Eventually, my mother named me Arthur, after a friend of her father's she greatly admired, the distinguished German actor Arthur Kronenberg.
Named for an actor. Maybe it was fate.
My mother was sixteen when she came to this country, arriving from Germany in 1927 with her parents and three siblings, aboard the United States Lines ship George Washington. Her father, John Gelien, known simply as Opa (the traditional German term of endearment for a grandfather), was a chef for the steamship company. Forever away at sea, Opa was like a phantom within his own family.
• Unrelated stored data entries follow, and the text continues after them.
-- pv_equiv track=rewrite | github.com/Torphage/Slitherlink | generator/shapes/hexagon.py | get_junctions
-- ===== SOURCE A (Python) =====
-- def get_junctions(size: int) -> list[tuple[int, int, int]]:
--     """Returns a list of tuples containing the row index, the length of the row
--     and the column index of the first cell in the row.
--
--     :param size: how many cells on one side of the hexagon
--     :return: (row index, column length, column index)
--     """
--     num_junctions = sum([6 * i for i in range(1, 2 * size, 2)])
--     upperhalf = num_junctions // 2
--     row = 0
--     j = 0
--     junctions = []
--     width = 0
--     increased = False
--     for _ in range(upperhalf):
--         if j >= width + size:
--             if not increased:
--                 width += 1
--                 increased = True
--             else:
--                 increased = False
--             j = 0
--             row += 1
--         junctions.append((row, width + size, j))
--         j += 1
--
--     temp = junctions[:]
--     temp.reverse()
--     temp = [(4 * size - 1 - t[0], t[1], t[1] - t[2] - 1) for t in temp]
--     junctions.extend(temp)
--     return junctions
-- ===== SOURCE B (Python) =====
-- def get_junctions(size: int) -> list[tuple[int, int, int]]:
--     """Returns a list of tuples containing the row index, the length of the row
--     and the column index of the first cell in the row."""
--     junctions = []
--     for r in range(4 * size):
--         rr = r if r < 2 * size else 4 * size - 1 - r
--         length = size + (rr + 1) // 2
--         junctions.extend((r, length, c) for c in range(length))
--     return junctions
-- ===== Notes on version B (the rewrite author's own statement) =====
-- stated objective: simpler
-- what changed: Replaces the stateful flag-toggle loop (row/j/width/increased counters) that builds the upper half plus the reverse-and-transform pass that mirrors it with a single pass over all rows whose width is computed in closed form from the row index via the tent map.
import Mathlib
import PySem

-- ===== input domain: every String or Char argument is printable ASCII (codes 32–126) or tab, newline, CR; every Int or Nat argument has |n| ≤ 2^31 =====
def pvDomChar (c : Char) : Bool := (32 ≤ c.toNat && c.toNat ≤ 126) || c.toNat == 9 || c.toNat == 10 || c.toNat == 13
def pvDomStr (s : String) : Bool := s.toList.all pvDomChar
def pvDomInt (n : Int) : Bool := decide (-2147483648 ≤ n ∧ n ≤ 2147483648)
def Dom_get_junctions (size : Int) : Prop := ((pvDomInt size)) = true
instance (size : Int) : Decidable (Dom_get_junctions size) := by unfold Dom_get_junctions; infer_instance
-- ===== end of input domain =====

-- B replaces A's stateful flag-toggle loop plus reverse-and-transform mirroring by one pass over
-- the 4*size rows with the row width computed in closed form (objective: simpler).

-- ===== PORT A =====
-- the body of A's 'for _ in range(upperhalf)' loop, on the state (row, j, junctions, width, increased)
def hexStep (size : Int) :
    Int × Int × List (Int × Int × Int) × Int × Bool → Int × Int × List (Int × Int × Int) × Int × Bool
  | (row, j, junctions, width, increased) =>
    if width + size ≤ j then
      let wi : Int × Bool := if increased = false then (width + 1, true) else (width, false)
      -- j reset to 0, the append uses the updated row/width, then j += 1
      (row + 1, 1, junctions ++ [(row + 1, wi.1 + size, 0)], wi.1, wi.2)
    else
      (row, j + 1, junctions ++ [(row, width + size, j)], width, increased)

def get_junctions (size : Int) : List (Int × Int × Int) :=
  let num_junctions := ((PySem.List.pyRange 1 (2 * size) 2).map (fun i => 6 * i)).sum
  let upperhalf := PySem.Int.floordiv num_junctions 2
  let st := (PySem.List.pyRange 0 upperhalf 1).foldl (fun st _ => hexStep size st)
    (0, 0, ([] : List (Int × Int × Int)), 0, false)
  let junctions := st.2.2.1
  let temp := junctions.reverse.map (fun t => (4 * size - 1 - t.1, t.2.1, t.2.1 - t.2.2 - 1))
  junctions ++ temp

-- ===== PORT B =====
def get_junctions_alt (size : Int) : List (Int × Int × Int) :=
  (PySem.List.pyRange 0 (4 * size) 1).foldl
    (fun junctions r =>
      let rr := if r < 2 * size then r else 4 * size - 1 - r
      let length := size + PySem.Int.floordiv (rr + 1) 2
      junctions ++ (PySem.List.pyRange 0 length 1).map (fun c => (r, length, c)))
    []

-- ===== PRECONDITION & SPEC =====
def Spec_get_junctions (size : Int) (out : List (Int × Int × Int)) : Prop := out = get_junctions_alt size
instance (size : Int) (out : List (Int × Int × Int)) : Decidable (Spec_get_junctions size out) := by unfold Spec_get_junctions; infer_instance

-- ===== CLAIM (what is proved, stated in full; the proofs are below) =====
def Claim_equal_get_junctions : Prop := ∀ (size : Int), Dom_get_junctions size → Spec_get_junctions size (get_junctions size)

-- ===== LEMMAS AND PROOFS =====

-- one row of the output: (r, w, 0), (r, w, 1), …, (r, w, w-1)
def rowBlock (r w : Int) : List (Int × Int × Int) :=
  (PySem.List.pyRange 0 w 1).map (fun c => (r, w, c))

-- width of row r (0 ≤ r < 4s is the used range; ediv = Python // on this range)
def wid (s r : Int) : Int := s + (r + 1) / 2

-- number of loop iterations of A needed to finish rows 0..r
def Mfun (s : Int) : Nat → Nat
  | 0 => s.toNat
  | r + 1 => Mfun s r + (wid s ((r : Int) + 1)).toNat

lemma flatMap_congr_mem {α β : Type} (l : List α) (f g : α → List β)
    (h : ∀ x ∈ l, f x = g x) : l.flatMap f = l.flatMap g := by
  induction l with
  | nil => rfl
  | cons a t ih =>
    simp only [List.flatMap_cons]
    rw [h a (by simp), ih (fun x hx => h x (by simp [hx]))]

lemma foldl_ignore {α β : Type} (g : β → β) (l : List α) (init : β) :
    l.foldl (fun st _ => g st) init = g^[l.length] init := by
  induction l generalizing init with
  | nil => rfl
  | cons a t ih => simp [List.foldl_cons, ih, Function.iterate_succ_apply]

lemma sum_odd_six (n : Nat) :
    ((List.range n).map (fun k : Nat => (6 : Int) * (1 + 2 * (k : Int)))).sum = 6 * (n : Int) * (n : Int) := by
  induction n with
  | zero => simp
  | succ m ih =>
    rw [List.range_succ, List.map_append, List.sum_append, ih]
    simp only [List.map_cons, List.map_nil, List.sum_cons, List.sum_nil]
    push_cast
    ring

lemma midRow (s : Int) : ∀ (k : Nat) (row j : Int) (acc : List (Int × Int × Int)) (width : Int) (inc : Bool),
    j + k = width + s →
    (hexStep s)^[k] (row, j, acc, width, inc) =
      (row, width + s, acc ++ (PySem.List.pyRange j (width + s) 1).map (fun c => (row, width + s, c)), width, inc) := by
  intro k
  induction k with
  | zero =>
    intro row j acc width inc hk
    have hj : j = width + s := by omega
    subst hj
    simp [PySem.List.pyRange_one_eq_nil le_rfl]
  | succ m ih =>
    intro row j acc width inc hk
    have hlt : j < width + s := by omega
    rw [Function.iterate_succ_apply]
    have hstep : hexStep s (row, j, acc, width, inc) =
        (row, j + 1, acc ++ [(row, width + s, j)], width, inc) := by
      simp [hexStep, not_le.mpr hlt]
    rw [hstep, ih row (j + 1) (acc ++ [(row, width + s, j)]) width inc (by omega),
      PySem.List.pyRange_one_cons hlt]
    simp

lemma mainRow (s : Int) (hs : 0 < s) : ∀ r : Nat,
    (hexStep s)^[Mfun s r] (0, 0, ([] : List (Int × Int × Int)), 0, false) =
      ((r : Int), wid s r,
        (PySem.List.pyRange 0 ((r : Int) + 1) 1).flatMap (fun i => rowBlock i (wid s i)),
        ((r : Int) + 1) / 2, decide (r % 2 = 1)) := by
  intro r
  induction r with
  | zero =>
    simp only [Mfun, Nat.cast_zero]
    rw [midRow s s.toNat 0 0 [] 0 false (by omega)]
    have h1 : wid s 0 = s := by unfold wid; norm_num
    have h2 : ((0 : Int) + 1) / 2 = 0 := by norm_num
    rw [PySem.List.pyRange_one_singleton]
    simp [h1, rowBlock]
  | succ m ih =>
    have hW : wid s ((m : Int) + 1) = s + ((m : Int) + 2) / 2 := by unfold wid; ring_nf
    have hWpos : 0 < wid s ((m : Int) + 1) := by
      have : (0:Int) ≤ ((m : Int) + 2) / 2 := by positivity
      omega
    have hsplit : Mfun s (m + 1) = ((wid s ((m : Int) + 1)).toNat - 1) + 1 + Mfun s m := by
      simp only [Mfun]; omega
    rw [hsplit, Function.iterate_add_apply, ih,
      Function.iterate_add_apply, Function.iterate_one]
    -- one step: completes row m, starts row m+1
    have hstep : hexStep s ((m : Int), wid s (m : Int),
        (PySem.List.pyRange 0 ((m : Int) + 1) 1).flatMap (fun i => rowBlock i (wid s i)),
        ((m : Int) + 1) / 2, decide (m % 2 = 1)) =
        ((m : Int) + 1, 1,
          (PySem.List.pyRange 0 ((m : Int) + 1) 1).flatMap (fun i => rowBlock i (wid s i)) ++
            [((m : Int) + 1, wid s ((m : Int) + 1), 0)],
          ((m : Int) + 2) / 2, decide ((m + 1) % 2 = 1)) := by
      have hcond : ((m : Int) + 1) / 2 + s ≤ wid s (m : Int) := by unfold wid; omega
      obtain ⟨t, ht | ht⟩ := Nat.even_or_odd' m
      · -- m even: increased flag is false, width grows
        have hb : decide (m % 2 = 1) = false := by subst ht; simp [Nat.mul_mod_right]
        have hb2 : decide ((m + 1) % 2 = 1) = true := by rw [decide_eq_true_eq]; omega
        simp only [hexStep, if_pos hcond, hb, hb2]
        have e1 : ((m : Int) + 1) / 2 + 1 = ((m : Int) + 2) / 2 := by
          subst ht; push_cast; omega
        have e2 : ((m : Int) + 2) / 2 + s = wid s ((m : Int) + 1) := by rw [hW]; ring
        simp [e1, e2]
      · -- m odd: increased flag is true, width unchanged
        have hb : decide (m % 2 = 1) = true := by rw [decide_eq_true_eq]; omega
        have hb2 : decide ((m + 1) % 2 = 1) = false := by rw [decide_eq_false_iff_not]; omega
        simp only [hexStep, if_pos hcond, hb, hb2]
        have e1 : ((m : Int) + 1) / 2 = ((m : Int) + 2) / 2 := by
          subst ht; push_cast; omega
        have e2 : ((m : Int) + 1) / 2 + s = wid s ((m : Int) + 1) := by
          rw [hW, ← e1]; ring
        rw [← e1]
        simp [e2]
    rw [hstep, midRow s ((wid s ((m : Int) + 1)).toNat - 1) ((m : Int) + 1) 1 _
      (((m : Int) + 2) / 2) (decide ((m + 1) % 2 = 1)) (by rw [hW]; omega)]
    have hrange : PySem.List.pyRange 0 ((m : Int) + 1 + 1) 1 =
        PySem.List.pyRange 0 ((m : Int) + 1) 1 ++ [(m : Int) + 1] :=
      PySem.List.pyRange_one_succ_right (by omega)
    have hblock : rowBlock ((m : Int) + 1) (wid s ((m : Int) + 1)) =
        ((m : Int) + 1, wid s ((m : Int) + 1), 0) ::
          (PySem.List.pyRange 1 (wid s ((m : Int) + 1)) 1).map
            (fun c => ((m : Int) + 1, wid s ((m : Int) + 1), c)) := by
      unfold rowBlock
      rw [PySem.List.pyRange_one_cons hWpos]
      simp
    have hfin : ((m : Int) + 2) / 2 + s = wid s ((m : Int) + 1) := by rw [hW]; ring
    push_cast
    rw [hfin, hrange]
    simp only [List.flatMap_append, List.flatMap_cons, List.flatMap_nil, List.append_nil,
      hblock, List.append_assoc, List.cons_append, List.nil_append]
    have : ((m : Int) + 1 + 1) = (m : Int) + 2 := by ring
    rw [this]

lemma Mfun_closed (s : Int) (hs : 0 < s) : ∀ r : Nat,
    (Mfun s r : Int) = ((r : Int) + 1) * s + (((r : Int) + 1) / 2) * (((r : Int) + 2) / 2) := by
  intro r
  induction r with
  | zero =>
    simp only [Mfun, Nat.cast_zero]
    rw [Int.toNat_of_nonneg (by omega)]
    norm_num
  | succ m ih =>
    have hwid : (0:Int) ≤ wid s ((m : Int) + 1) := by
      have : (0:Int) ≤ ((m : Int) + 1 + 1) / 2 := by positivity
      unfold wid; omega
    have hcast : ((Mfun s (m + 1) : Nat) : Int) = (Mfun s m : Int) + wid s ((m : Int) + 1) := by
      simp only [Mfun]
      push_cast [Int.toNat_of_nonneg hwid]
      ring
    rw [hcast, ih]
    unfold wid
    push_cast
    obtain ⟨t, ht | ht⟩ := Int.even_or_odd' (m : Int)
    · rw [ht]
      have e3 : (2*t+1+1)/2 = t+1 := by omega
      have e4 : (2*t+1+2)/2 = t+1 := by omega
      have e1 : (2*t+1)/2 = t := by omega
      have e2 : (2*t+2)/2 = t+1 := by omega
      simp only [e3, e4, e1, e2]
      ring
    · rw [ht]
      have e3 : (2*t+1+1+1)/2 = t+1 := by omega
      have e4 : (2*t+1+1+2)/2 = t+2 := by omega
      have e1 : (2*t+1+1)/2 = t+1 := by omega
      have e2 : (2*t+1+2)/2 = t+1 := by omega
      simp only [e3, e4, e1, e2]
      ring

lemma mirrorBlock (s r w : Int) :
    ((rowBlock r w).reverse).map (fun t => (4 * s - 1 - t.1, t.2.1, t.2.1 - t.2.2 - 1)) =
      rowBlock (4 * s - 1 - r) w := by
  apply List.ext_getElem
  · simp [rowBlock]
  · intro k h1 h2
    simp only [rowBlock, List.getElem_map, List.getElem_reverse]
    have hlen : (PySem.List.pyRange 0 w 1).length = w.toNat := by
      simp [PySem.List.length_pyRange_one]
    have hk : k < w.toNat := by simpa [rowBlock, hlen] using h2
    rw [PySem.List.getElem_pyRange_one, PySem.List.getElem_pyRange_one]
    have hl : (List.map (fun c => (r, w, c)) (PySem.List.pyRange 0 w 1)).length = w.toNat := by
      simp [hlen]
    simp only [Prod.mk.injEq, hl, true_and]
    omega

-- ===== VERDICT (by name: the statement is the Claim_ definition above) =====
-- pointwise description of B: one pass over the 4s rows
lemma alt_flatMap (s : Int) :
    get_junctions_alt s = (PySem.List.pyRange 0 (4 * s) 1).flatMap
      (fun r => rowBlock r (wid s (if r < 2 * s then r else 4 * s - 1 - r))) := by
  have hfd : ∀ a : Int, PySem.Int.floordiv a 2 = a / 2 :=
    fun a => PySem.Int.floordiv_eq_ediv_of_pos (by norm_num)
  simp only [get_junctions_alt, hfd]
  rw [PySem.List.foldl_append_eq_flatMap
    (fun r => (PySem.List.pyRange 0 (s + ((if r < 2 * s then r else 4 * s - 1 - r) + 1) / 2) 1).map
      (fun c => (r, s + ((if r < 2 * s then r else 4 * s - 1 - r) + 1) / 2, c)))]
  rfl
Gertrude, his eldest daughter, was an unconventional child. A tomboy, she never liked other girls and took no nonsense from anyone. She didn't get along with her siblings. Her brothers she branded the Spineless Wonder and Wishy-Washy. Sister Charlotte, nicknamed Lottie, was barely tolerated. Not that Gertrude was around any of them much. As soon as the Geliens arrived on these shores, she was put to work, doing housekeeping and odd jobs around Manhattan.
It was a lonely, loveless existence, made tougher by the botched tonsillectomy she'd suffered in Germany. The doctor damaged her vocal cords, leaving Gertrude with a horrible stutter. Ashamed, she communicated by means of a pad of paper she carried everywhere.
Although he was rarely around to offer any Liebe, Opa admired his daughter's fierce, independent spirit. Ida Gelien, however, displayed a different attitude toward the child. Gertrude's refusal to act in character -- more like a "girl"-- earned her mother's wrath. When Gertrude came home five minutes past curfew from her first date, her mother locked her outside overnight in the snow, to teach her a lesson.
Gertrude learned fast: she got the hell out.
I have no idea how or where my mother met Charles Kelm. It wasn't something she ever discussed. We weren't even sure what he did for a living. But he wasted little time in tying the knot with this stubborn and strong-willed working woman. She jumped at the chance for a new life.
Memories of my New York childhood are sketchy but mostly miserable. I'm on a sled, being pulled along the sidewalk during a snowstorm. I tumble into the gutter, screaming and crying.
I remember a sobbing woman washing clothes in a sink by candlelight. I assume it's my mother. I can still see, too clearly, Charles Kelm beating a woman in a dank apartment. I know that was my mother. My brother and I, too young to do anything, could only plead for it to end.
When Opa learned how bad things were in our tenement walk-up, he orchestrated our escape. He bought new jackets, shirts, ties, and short pants for Walt and me, and we were shipped with our mother to the opposite end of the country -- San Francisco, the Promised Land. Using his connections, Opa got mother a job as a shipboard stewardess with Matson Lines, for which he now worked. He even found an apartment and covered the first two months' rent. We reclaimed the family name, Gelien.